🤖 AI Summary
Random data augmentation, though computationally inexpensive, suffers from inherent stochasticity that induces “augmentation collisions,” distorting feature learning—akin to catastrophic forgetting—and severely impairing out-of-distribution generalization. This work is the first to formally interpret such degradation through the lens of catastrophic forgetting in data augmentation.
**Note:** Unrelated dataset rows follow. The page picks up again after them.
-- pv_equiv track=rewrite | github.com/yy987y/wecom_auto_end | wecom_ocr.py | parse_messages_from_ocr
-- ===== SOURCE A (Python) =====
-- def parse_messages_from_ocr(lines):
--     """从 OCR 结果解析消息"""
--     messages = []
--     current_sender = None
--     current_content = []
--
--     for line in lines:
--         line = line.strip()
--         if not line:
--             continue
--
--         # 简单启发式：如果行尾有 @ 或包含时间，可能是发送者
--         # 这里需要根据实际 OCR 结果调整
--         if '@' in line or ':' in line[:10]:
--             # 保存上一条消息
--             if current_sender and current_content:
--                 messages.append({
--                     'sender': current_sender,
--                     'content': ' '.join(current_content),
--                     'body': f'{current_sender}: {" ".join(current_content)}'
--                 })
--
--             # 开始新消息
--             current_sender = line
--             current_content = []
--         else:
--             # 消息内容
--             current_content.append(line)
--
--     # 保存最后一条
--     if current_sender and current_content:
--         messages.append({
--             'sender': current_sender,
--             'content': ' '.join(current_content),
--             'body': f'{current_sender}: {" ".join(current_content)}'
--         })
--
--     return messages
-- ===== SOURCE B (Python) =====
-- def _is_sender(line):
--     return '@' in line or ':' in line[:10]
--
--
-- def parse_messages_from_ocr(lines):
--     """从 OCR 结果解析消息"""
--     cleaned = [s for s in map(str.strip, lines) if s]
--     out = []
--     pending = []  # content lines belonging to the sender we have not yet seen (scanning backwards)
--     for line in reversed(cleaned):
--         if _is_sender(line):
--             if pending:
--                 content = ' '.join(pending[::-1])
--                 out.append({
--                     'sender': line,
--                     'content': content,
--                     'body': f'{line}: {content}'
--                 })
--             pending = []
--         else:
--             pending.append(line)
--     out.reverse()
--     return out
-- ===== Notes on version B (the rewrite author's own statement) =====
-- stated objective: alternative
-- what changed: Replaces A's single accumulate-and-flush loop (Option sender state and a duplicated emit block repeated after the loop) with a clean-and-filter pass followed by one backwards scan that collects each message's pending content and emits it exactly once, reversing order at the end.
import Mathlib
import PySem

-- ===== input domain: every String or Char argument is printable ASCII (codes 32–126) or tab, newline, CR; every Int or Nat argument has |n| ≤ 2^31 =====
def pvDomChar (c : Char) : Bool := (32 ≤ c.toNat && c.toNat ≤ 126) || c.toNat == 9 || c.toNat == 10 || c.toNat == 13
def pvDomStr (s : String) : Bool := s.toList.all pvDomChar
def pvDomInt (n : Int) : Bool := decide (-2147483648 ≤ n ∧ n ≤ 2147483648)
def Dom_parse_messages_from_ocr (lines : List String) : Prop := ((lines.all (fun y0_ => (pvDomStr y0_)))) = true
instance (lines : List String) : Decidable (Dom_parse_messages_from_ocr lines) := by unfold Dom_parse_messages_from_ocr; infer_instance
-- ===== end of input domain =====

-- B rewrites A's accumulate-and-flush loop (with its duplicated emit block) as a clean-filter
-- pass followed by a single backwards scan that emits each message once; objective: alternative.

-- shared formatting/classification helpers (identical text in both Pythons)
def pvIsSender (l : String) : Bool :=
  PySem.Str.isIn "@" l || PySem.Str.isIn ":" (PySem.Str.slice l none (some 10))

def pvMsg (s : String) (c : List String) : List (String × String) :=
  [("sender", s),
   ("content", PySem.Str.join " " c),
   ("body", PySem.Str.join "" [s, ": ", PySem.Str.join " " c])]

-- ===== PORT A =====
-- the duplicated 'save the previous message' block of A
def pvFlush (msgs : List (List (String × String))) (cs : Option String)
    (cc : List String) : List (List (String × String)) :=
  match cs with
  | none => msgs
  | some s => if s ≠ "" ∧ cc ≠ [] then msgs ++ [pvMsg s cc] else msgs

def pvStepA (st : List (List (String × String)) × Option String × List String)
    (line : String) : List (List (String × String)) × Option String × List String :=
  let l := PySem.Str.strip line
  if l = "" then st
  else if pvIsSender l then (pvFlush st.1 st.2.1 st.2.2, some l, [])
  else (st.1, st.2.1, st.2.2 ++ [l])

def parse_messages_from_ocr (lines : List String) : List (List (String × String)) :=
  let st := lines.foldl pvStepA ([], none, [])
  pvFlush st.1 st.2.1 st.2.2

-- ===== PORT B =====
def pvStepB (acc : List (List (String × String)) × List String)
    (line : String) : List (List (String × String)) × List String :=
  if pvIsSender line then
    ((if acc.2 ≠ [] then acc.1 ++ [pvMsg line acc.2.reverse] else acc.1), [])
  else (acc.1, acc.2 ++ [line])

def parse_messages_from_ocr_alt (lines : List String) : List (List (String × String)) :=
  let cleaned := (lines.map PySem.Str.strip).filter (fun s => s ≠ "")
  let st := cleaned.reverse.foldl pvStepB ([], [])
  st.1.reverse

-- ===== PRECONDITION & SPEC =====
def Spec_parse_messages_from_ocr (lines : List String) (out : List (List (String × String))) : Prop := out = parse_messages_from_ocr_alt lines
instance (lines : List String) (out : List (List (String × String))) : Decidable (Spec_parse_messages_from_ocr lines out) := by unfold Spec_parse_messages_from_ocr; infer_instance

-- ===== CLAIM (what is proved, stated in full; the proofs are below) =====
def Claim_equal_parse_messages_from_ocr : Prop := ∀ (lines : List String), Dom_parse_messages_from_ocr lines → Spec_parse_messages_from_ocr lines (parse_messages_from_ocr lines)

-- ===== LEMMAS AND PROOFS =====

-- A's step restricted to an already-stripped, nonempty line
def pvStepA' (st : List (List (String × String)) × Option String × List String)
    (l : String) : List (List (String × String)) × Option String × List String :=
  if pvIsSender l then (pvFlush st.1 st.2.1 st.2.2, some l, [])
  else (st.1, st.2.1, st.2.2 ++ [l])

-- B's backwards scan as a structural recursion from the front
def pvRunB : List String → List (List (String × String)) × List String
  | [] => ([], [])
  | l :: ls =>
    let r := pvRunB ls
    if pvIsSender l then ((if r.2 ≠ [] then pvMsg l r.2 :: r.1 else r.1), []) else (r.1, l :: r.2)

-- the pending flush, given the stored sender is known nonempty
def pvFlush2 (cs : Option String) (c : List String) : List (List (String × String)) :=
  match cs with
  | none => []
  | some s => if c ≠ [] then [pvMsg s c] else []

theorem pvFoldA_clean (lines : List String) (st : List (List (String × String)) × Option String × List String) :
    lines.foldl pvStepA st
      = ((lines.map PySem.Str.strip).filter (fun s => s ≠ "")).foldl pvStepA' st := by
  induction lines generalizing st with
  | nil => rfl
  | cons line rest ih =>
    simp only [List.map_cons, List.filter_cons]
    by_cases h : PySem.Str.strip line = ""
    · simp [List.foldl_cons, pvStepA, h, ih]
    · simp [List.foldl_cons, pvStepA, pvStepA', h, ih]

theorem pvFoldB_runB (ls : List String) :
    ls.reverse.foldl pvStepB ([], [])
      = ((pvRunB ls).1.reverse, (pvRunB ls).2.reverse) := by
  induction ls with
  | nil => rfl
  | cons l rest ih =>
    simp only [List.reverse_cons, List.foldl_append, ih, List.foldl_cons, List.foldl_nil]
    simp only [pvRunB, pvStepB]
    by_cases h : pvIsSender l
    · by_cases hp : (pvRunB rest).2 = [] <;> simp [h, hp]
    · simp [h]

theorem pvFoldA'_runB (ls : List String) (hne : ∀ x ∈ ls, x ≠ "")
    (msgs : List (List (String × String))) (cs : Option String) (cc : List String)
    (hcs : ∀ s, cs = some s → s ≠ "") :
    pvFlush (ls.foldl pvStepA' (msgs, cs, cc)).1 (ls.foldl pvStepA' (msgs, cs, cc)).2.1
        (ls.foldl pvStepA' (msgs, cs, cc)).2.2
      = msgs ++ pvFlush2 cs (cc ++ (pvRunB ls).2) ++ (pvRunB ls).1 := by
  induction ls generalizing msgs cs cc with
  | nil =>
    simp only [List.foldl_nil, pvRunB, List.append_nil]
    cases cs with
    | none => simp [pvFlush, pvFlush2]
    | some s =>
      have hs : s ≠ "" := hcs s rfl
      by_cases hc : cc = [] <;> simp [pvFlush, pvFlush2, hs, hc]
  | cons l rest ih =>
    have hl : l ≠ "" := hne l (by simp)
    have hne' : ∀ x ∈ rest, x ≠ "" := fun x hx => hne x (by simp [hx])
    simp only [List.foldl_cons, pvStepA', pvRunB]
    by_cases h : pvIsSender l
    · simp only [h, if_pos]
      rw [ih hne' (pvFlush msgs cs cc) (some l) [] (fun s hs => Option.some.inj hs ▸ hl)]
      have hfl : pvFlush msgs cs cc = msgs ++ pvFlush2 cs cc := by
        cases cs with
        | none => simp [pvFlush, pvFlush2]
        | some s =>
          have hs : s ≠ "" := hcs s rfl
          by_cases hc : cc = [] <;> simp [pvFlush, pvFlush2, hs, hc]
      by_cases hp : (pvRunB rest).2 = [] <;>
        simp [hfl, hp, pvFlush2, List.append_assoc]
    · simp only [h, if_neg, Bool.false_eq_true, not_false_iff]
      rw [ih hne' msgs cs (cc ++ [l]) hcs]
      simp [List.append_assoc]

-- ===== VERDICT (by name: the statement is the Claim_ definition above) =====
theorem parse_messages_from_ocr_spec : Claim_equal_parse_messages_from_ocr := by
  intro lines _
  show parse_messages_from_ocr lines = parse_messages_from_ocr_alt lines
  simp only [parse_messages_from_ocr, parse_messages_from_ocr_alt]
  rw [pvFoldA_clean, pvFoldB_runB]
  have hne : ∀ x ∈ (lines.map PySem.Str.strip).filter (fun s => s ≠ ""), x ≠ "" := by
    intro x hx
    have := List.of_mem_filter hx
    simpa using this
  have := pvFoldA'_runB ((lines.map PySem.Str.strip).filter (fun s => s ≠ "")) hne
      [] none [] (by intro s hs; cases hs)
  simpa [pvFlush2] using this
We propose a lightweight forgetting-mitigation framework: (i) a feature consistency constraint to suppress interference from conflicting augmentations, and (ii) an augmentation trajectory memory mechanism to stabilize representation evolution. Our method introduces no additional parameters, requires no pretraining or architectural modifications, and seamlessly integrates with standard CNNs and ResNets. Evaluated on multiple single-source domain generalization (sDG) benchmarks, it achieves state-of-the-art performance, improving average accuracy by 3.2–5.7% over prior methods—outperforming even computationally intensive advanced augmentation techniques.
📝 Abstract
Data augmentation is a promising tool for enhancing out-of-distribution generalization, where the key is to produce diverse, challenging variations of the source domain via costly targeted augmentations that maximize its generalization effect. Conversely, random augmentation is inexpensive but is deemed suboptimal due to its limited effect. In this paper, we revisit random augmentation and explore methods to address its shortcomings. We show that the stochastic nature of random augmentation can produce a set of colliding augmentations that distorts the learned features, similar to catastrophic forgetting. We propose a simple solution that improves the generalization effect of random augmentation by addressing forgetting, which displays strong generalization performance across various single source domain generalization (sDG) benchmarks.